→ Exercise description: Going down the listing below, print exactly each line from the one with "nil => simp [nonePos]" up to and including the one with "zero => left; simp", and skip the rest.
* * *
-- pv_equiv track=rewrite | github.com/maxwshen/prime-peptide | processing/cx_overall_quant.py | check_indel_quality_support
-- ===== SOURCE A (Python) =====
-- def q_to_score(q):
--   return ord(q) - 33
--
-- def check_indel_quality_support(read, ref, qs):
--   threshold = 30
--   radii = 3
--   events = []
--   for c, r, q in zip(read, ref, qs):
--     if r == '-' or c == '-':
--       events.append('indel')
--     else:
--       events.append(q_to_score(q))
--
--   for idx, e in enumerate(events):
--     left = max(0, idx - radii)
--     right = min(len(events), idx + radii + 1)
--     if 'indel' in events[left : right]:
--       if e != 'indel' and e < threshold:
--         return False
--   return True
-- ===== SOURCE B (Python) =====
-- def check_indel_quality_support(read, ref, qs):
--     # One pass records indel positions and per-position scores; only the union
--     # of radius-3 windows around indels is then checked against the threshold.
--     indels = []
--     scores = []
--     for i, (c, r, q) in enumerate(zip(read, ref, qs)):
--         if r == '-' or c == '-':
--             indels.append(i)
--             scores.append(None)
--         else:
--             scores.append(ord(q) - 33)
--     n = len(scores)
--     flagged = set()
--     for p in indels:
--         flagged.update(range(max(0, p - 3), min(n, p + 4)))
--     for i in flagged:
--         s = scores[i]
--         if s is not None and s < 30:
--             return False
--     return True
-- ===== Notes on version B (the rewrite author's own statement) =====
-- stated objective: faster
-- what changed: Instead of building and scanning a radius-3 window slice at every position, B records indel positions in one pass, unions their radius-3 windows into a flagged index set, and checks the quality threshold only at flagged non-indel positions, so per-position slice construction disappears.
import Mathlib
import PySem

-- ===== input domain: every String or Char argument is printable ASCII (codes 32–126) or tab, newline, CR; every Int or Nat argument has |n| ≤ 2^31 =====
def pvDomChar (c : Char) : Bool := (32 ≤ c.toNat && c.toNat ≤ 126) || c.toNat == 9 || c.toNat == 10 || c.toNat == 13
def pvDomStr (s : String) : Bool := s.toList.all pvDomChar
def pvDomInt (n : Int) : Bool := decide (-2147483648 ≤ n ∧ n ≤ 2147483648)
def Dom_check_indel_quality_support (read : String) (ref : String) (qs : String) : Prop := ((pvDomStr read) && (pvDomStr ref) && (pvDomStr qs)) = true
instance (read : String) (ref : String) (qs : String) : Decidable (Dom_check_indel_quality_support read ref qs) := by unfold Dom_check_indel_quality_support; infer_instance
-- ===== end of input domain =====

-- B replaces A's per-position window re-scan by an indel-driven pass: it collects indel
-- positions once, unions their radius-3 windows into a flagged set, and checks only those.

-- ===== PORT A =====
def qToScore (q : Char) : Int := (q.toNat : Int) - 33

def pvF (p : Char × (Char × Char)) : Option Int :=
  if p.2.1 = '-' || p.1 = '-' then none else some (qToScore p.2.2)

-- events: 'indel' ↦ none, a score ↦ some score (the first loop of A)
def pvEvents (read ref qs : String) : List (Option Int) :=
  (read.toList.zip (ref.toList.zip qs.toList)).map pvF

def check_indel_quality_support (read : String) (ref : String) (qs : String) : Bool :=
  let events := pvEvents read ref qs
  !((PySem.List.enumerate events).any (fun ie =>
      ((PySem.List.slice events (some (max 0 (ie.1 - 3)))
          (some (min (events.length : Int) (ie.1 + 3 + 1)))).contains none)
      && (match ie.2 with
          | none => false
          | some s => decide (s < 30))))

-- ===== PORT B =====
-- first loop of B: accumulate (indel positions, scores with none at indels)
def pvStepB (acc : List Int × List (Option Int)) (ie : Int × (Char × (Char × Char))) :
    List Int × List (Option Int) :=
  if ie.2.2.1 = '-' || ie.2.1 = '-' then (acc.1 ++ [ie.1], acc.2 ++ [none])
  else (acc.1, acc.2 ++ [some (qToScore ie.2.2.2)])

def check_indel_quality_support_alt (read : String) (ref : String) (qs : String) : Bool :=
  let pair := (PySem.List.enumerate (read.toList.zip (ref.toList.zip qs.toList))).foldl pvStepB ([], [])
  let scores := pair.2
  let n : Int := (scores.length : Int)
  let flagged : PySem.Set Int :=
    pair.1.foldl (fun s p =>
      PySem.Set.update s (PySem.List.pyRange (max 0 (p - 3)) (min n (p + 4)) 1)) PySem.Set.empty
  flagged.all (fun i =>
    match PySem.List.pyGet? scores i with
    | some (some s) => !decide (s < 30)
    | _ => true)  -- 'some none' = indel position (skipped); outer 'none' unreachable: flagged ⊆ [0, n)

-- ===== PRECONDITION & SPEC =====
def Spec_check_indel_quality_support (read : String) (ref : String) (qs : String) (out : Bool) : Prop := out = check_indel_quality_support_alt read ref qs
instance (read : String) (ref : String) (qs : String) (out : Bool) : Decidable (Spec_check_indel_quality_support read ref qs out) := by unfold Spec_check_indel_quality_support; infer_instance

-- ===== CLAIM (what is proved, stated in full; the proofs are below) =====
def Claim_equal_check_indel_quality_support : Prop := ∀ (read : String) (ref : String) (qs : String), Dom_check_indel_quality_support read ref qs → Spec_check_indel_quality_support read ref qs (check_indel_quality_support read ref qs)

-- ===== LEMMAS AND PROOFS =====

-- positions (starting at s) of the none entries of a list
def nonePos : List (Option Int) → Int → List Int
  | [], _ => []
  | none :: t, s => s :: nonePos t (s + 1)
  | some _ :: t, s => nonePos t (s + 1)

lemma mem_nonePos (l : List (Option Int)) (s p : Int) :
    p ∈ nonePos l s ↔ ∃ k : Nat, l[k]? = some none ∧ p = s + k := by
  induction l generalizing s with
  | nil => simp [nonePos]
  | cons x t ih =>
    cases x with
    | none =>
      simp only [nonePos, List.mem_cons, ih]
      constructor
      · rintro (rfl | ⟨k, hk, rfl⟩)
        · exact ⟨0, by simp, by simp⟩
        · exact ⟨k + 1, by simpa using hk, by push_cast; ring⟩
      · rintro ⟨k, hk, rfl⟩
        cases k with
        | zero => left; simp
        | succ k => right; exact ⟨k, by simpa using hk, by push_cast; ring⟩
    | some v =>
      simp only [nonePos, ih]
      constructor
      · rintro ⟨k, hk, rfl⟩
        exact ⟨k + 1, by simpa using hk, by push_cast; ring⟩
      · rintro ⟨k, hk, rfl⟩
        cases k with
        | zero => simp at hk
        | succ k => exact ⟨k, by simpa using hk, by push_cast; ring⟩

lemma foldB (zs : List (Char × (Char × Char))) (s : Int) (is : List Int) (sc : List (Option Int)) :
    (PySem.List.enumerate zs s).foldl pvStepB (is, sc)
      = (is ++ nonePos (zs.map pvF) s, sc ++ zs.map pvF) := by
  induction zs generalizing s is sc with
  | nil => simp [PySem.List.enumerate_nil, nonePos]
  | cons x t ih =>
    rw [PySem.List.enumerate_cons]
    by_cases h : x.2.1 = '-' || x.1 = '-'
    · simp [List.foldl_cons, pvStepB, h, ih, pvF, nonePos]
    · simp [List.foldl_cons, pvStepB, h, ih, pvF, nonePos]

lemma mem_foldl_update (ps : List Int) (s0 : PySem.Set Int) (g : Int → List Int) (i : Int) :
    i ∈ ps.foldl (fun s p => PySem.Set.update s (g p)) s0 ↔ i ∈ s0 ∨ ∃ p ∈ ps, i ∈ g p := by
  induction ps generalizing s0 with
  | nil => simp
  | cons q t ih =>
    simp only [List.foldl_cons, ih, PySem.Set.mem_update, List.mem_cons]
    constructor
    · rintro ((h | h) | ⟨p, hp, hi⟩)
      · exact Or.inl h
      · exact Or.inr ⟨q, Or.inl rfl, h⟩
      · exact Or.inr ⟨p, Or.inr hp, hi⟩
    · rintro (h | ⟨p, (rfl | hp), hi⟩)
      · exact Or.inl (Or.inl h)
      · exact Or.inl (Or.inr hi)
      · exact Or.inr ⟨p, hp, hi⟩

lemma mem_dropTake {α : Type} (l : List α) (a t : Nat) (x : α) :
    x ∈ (l.drop a).take t ↔ ∃ j : Nat, j < t ∧ a + j < l.length ∧ l[a + j]? = some x := by
  constructor
  · intro hx
    rcases List.mem_iff_getElem.mp hx with ⟨j, hj, hget⟩
    have hj' : j < t ∧ a + j < l.length := by
      have := hj
      simp [List.length_take, List.length_drop] at this
      omega
    refine ⟨j, hj'.1, hj'.2, ?_⟩
    rw [List.getElem?_eq_getElem hj'.2]
    rw [List.getElem_take, List.getElem_drop] at hget
    exact congrArg some hget
  · rintro ⟨j, hjt, hjl, hget⟩
    apply List.mem_iff_getElem.mpr
    refine ⟨j, by simp [List.length_take, List.length_drop]; omega, ?_⟩
    rw [List.getElem_take, List.getElem_drop]
    rw [List.getElem?_eq_getElem hjl] at hget
    exact Option.some.injEq _ _ ▸ (by simpa using hget)

lemma contains_none_slice (l : List (Option Int)) (a b : Int) (ha : 0 ≤ a) (hb : 0 ≤ b) :
    ((PySem.List.slice l (some a) (some b)).contains (none : Option Int) = true)
      ↔ ∃ j : Nat, a ≤ (j : Int) ∧ (j : Int) < b ∧ l[j]? = some none := by
  rw [PySem.List.slice_toNat l ha hb]
  rw [List.contains_iff_mem, mem_dropTake]
  constructor
  · rintro ⟨j, hjt, hjl, hget⟩
    refine ⟨a.toNat + j, ?_, ?_, hget⟩
    · omega
    · omega
  · rintro ⟨j, hja, hjb, hget⟩
    refine ⟨j - a.toNat, by omega, by
      have : j < l.length := (List.getElem?_eq_some_iff.mp hget).1
      omega, ?_⟩
    have : a.toNat + (j - a.toNat) = j := by omega
    rw [this]; exact hget

-- the semantic content, symmetric in which index carries the window
def pvSem (l : List (Option Int)) : Prop :=
  ∀ k j : Nat, ∀ v : Int, l[k]? = some (some v) → v < 30 → l[j]? = some none →
    ¬((k : Int) - 3 ≤ (j : Int) ∧ (j : Int) < (k : Int) + 4)

lemma A_iff (read ref qs : String) :
    check_indel_quality_support read ref qs = true ↔ pvSem (pvEvents read ref qs) := by
  unfold check_indel_quality_support
  set l := pvEvents read ref qs with hl
  simp only [Bool.not_eq_eq_eq_not, Bool.not_true, List.any_eq_false,
    PySem.List.mem_enumerate_iff, forall_exists_index]
  constructor
  · intro H k j v hk hv hj hw
    obtain ⟨hklen, hkval⟩ := List.getElem?_eq_some_iff.mp hk
    obtain ⟨hjlen, -⟩ := List.getElem?_eq_some_iff.mp hj
    refine H (0 + (k : Int), l[k]) k hklen rfl ?_
    refine Bool.and_eq_true_iff.mpr ⟨?_, ?_⟩
    · refine (contains_none_slice l _ _ (by omega) (by omega)).mpr ⟨j, by omega, by omega, hj⟩
    · simp [hkval, hv]
  · intro H x k hklen hx hX
    subst hx
    obtain ⟨h1, h2⟩ := Bool.and_eq_true_iff.mp hX
    obtain ⟨j, hja, hjb, hjget⟩ := (contains_none_slice l _ _ (by omega) (by omega)).mp h1
    cases hek : l[k] with
    | none => rw [hek] at h2; simp at h2
    | some v =>
      rw [hek] at h2
      have hv : v < 30 := by simpa using h2
      exact H k j v (List.getElem?_eq_some_iff.mpr ⟨hklen, hek⟩) hv hjget ⟨by omega, by omega⟩

lemma B_iff (read ref qs : String) :
    check_indel_quality_support_alt read ref qs = true ↔ pvSem (pvEvents read ref qs) := by
  unfold check_indel_quality_support_alt
  rw [foldB]
  simp only [List.nil_append]
  set l : List (Option Int) := (read.toList.zip (ref.toList.zip qs.toList)).map pvF with hl
  have hpe : pvEvents read ref qs = l := rfl
  rw [hpe, List.all_eq_true]
  simp only [mem_foldl_update, PySem.Set.empty, List.not_mem_nil, false_or, mem_nonePos,
    PySem.List.mem_pyRange_one, zero_add, forall_exists_index, and_imp]
  constructor
  · intro H k j v hk hv hj hw
    obtain ⟨hklen, hkval⟩ := List.getElem?_eq_some_iff.mp hk
    obtain ⟨hjlen, -⟩ := List.getElem?_eq_some_iff.mp hj
    have h := H (k : Int) (j : Int) j hj rfl (by omega) (by omega)
    rw [PySem.List.pyGet?_of_nonneg l (by omega : (0:Int) ≤ (k:Int))] at h
    simp only [Int.toNat_natCast] at h
    rw [List.getElem?_eq_getElem hklen, hkval] at h
    simp [hv] at h
  · intro H i jInt j hj hji hlo hhi
    subst hji
    have h0 : 0 ≤ i := le_trans (le_max_left 0 _) hlo
    have hilen : i < (l.length : Int) := lt_of_lt_of_le hhi (min_le_left _ _)
    rw [PySem.List.pyGet?_of_nonneg l h0]
    have hik : ((i.toNat : Int)) = i := Int.toNat_of_nonneg h0
    have hklen : i.toNat < l.length := by omega
    rw [List.getElem?_eq_getElem hklen]
    cases hek : l[i.toNat] with
    | none => simp
    | some v =>
      by_cases hv : v < 30
      · exact absurd ⟨by omega, by omega⟩
          (H i.toNat j v (List.getElem?_eq_some_iff.mpr ⟨hklen, hek⟩) hv hj)
      · simp [hv]

-- ===== VERDICT (by name: the statement is the Claim_ definition above) =====
theorem check_indel_quality_support_spec : Claim_equal_check_indel_quality_support := by
  intro read ref qs _
  unfold Spec_check_indel_quality_support
  have hA := A_iff read ref qs
  have hB := B_iff read ref qs
  cases hA' : check_indel_quality_support read ref qs <;>
  cases hB' : check_indel_quality_support_alt read ref qs <;> simp_all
* * *
→ Result of the exercise:
  | nil => simp [nonePos]
  | cons x t ih =>
    cases x with
    | none =>
      simp only [nonePos, List.mem_cons, ih]
      constructor
      · rintro (rfl | ⟨k, hk, rfl⟩)
        · exact ⟨0, by simp, by simp⟩
        · exact ⟨k + 1, by simpa using hk, by push_cast; ring⟩
      · rintro ⟨k, hk, rfl⟩
        cases k with
        | zero => left; simp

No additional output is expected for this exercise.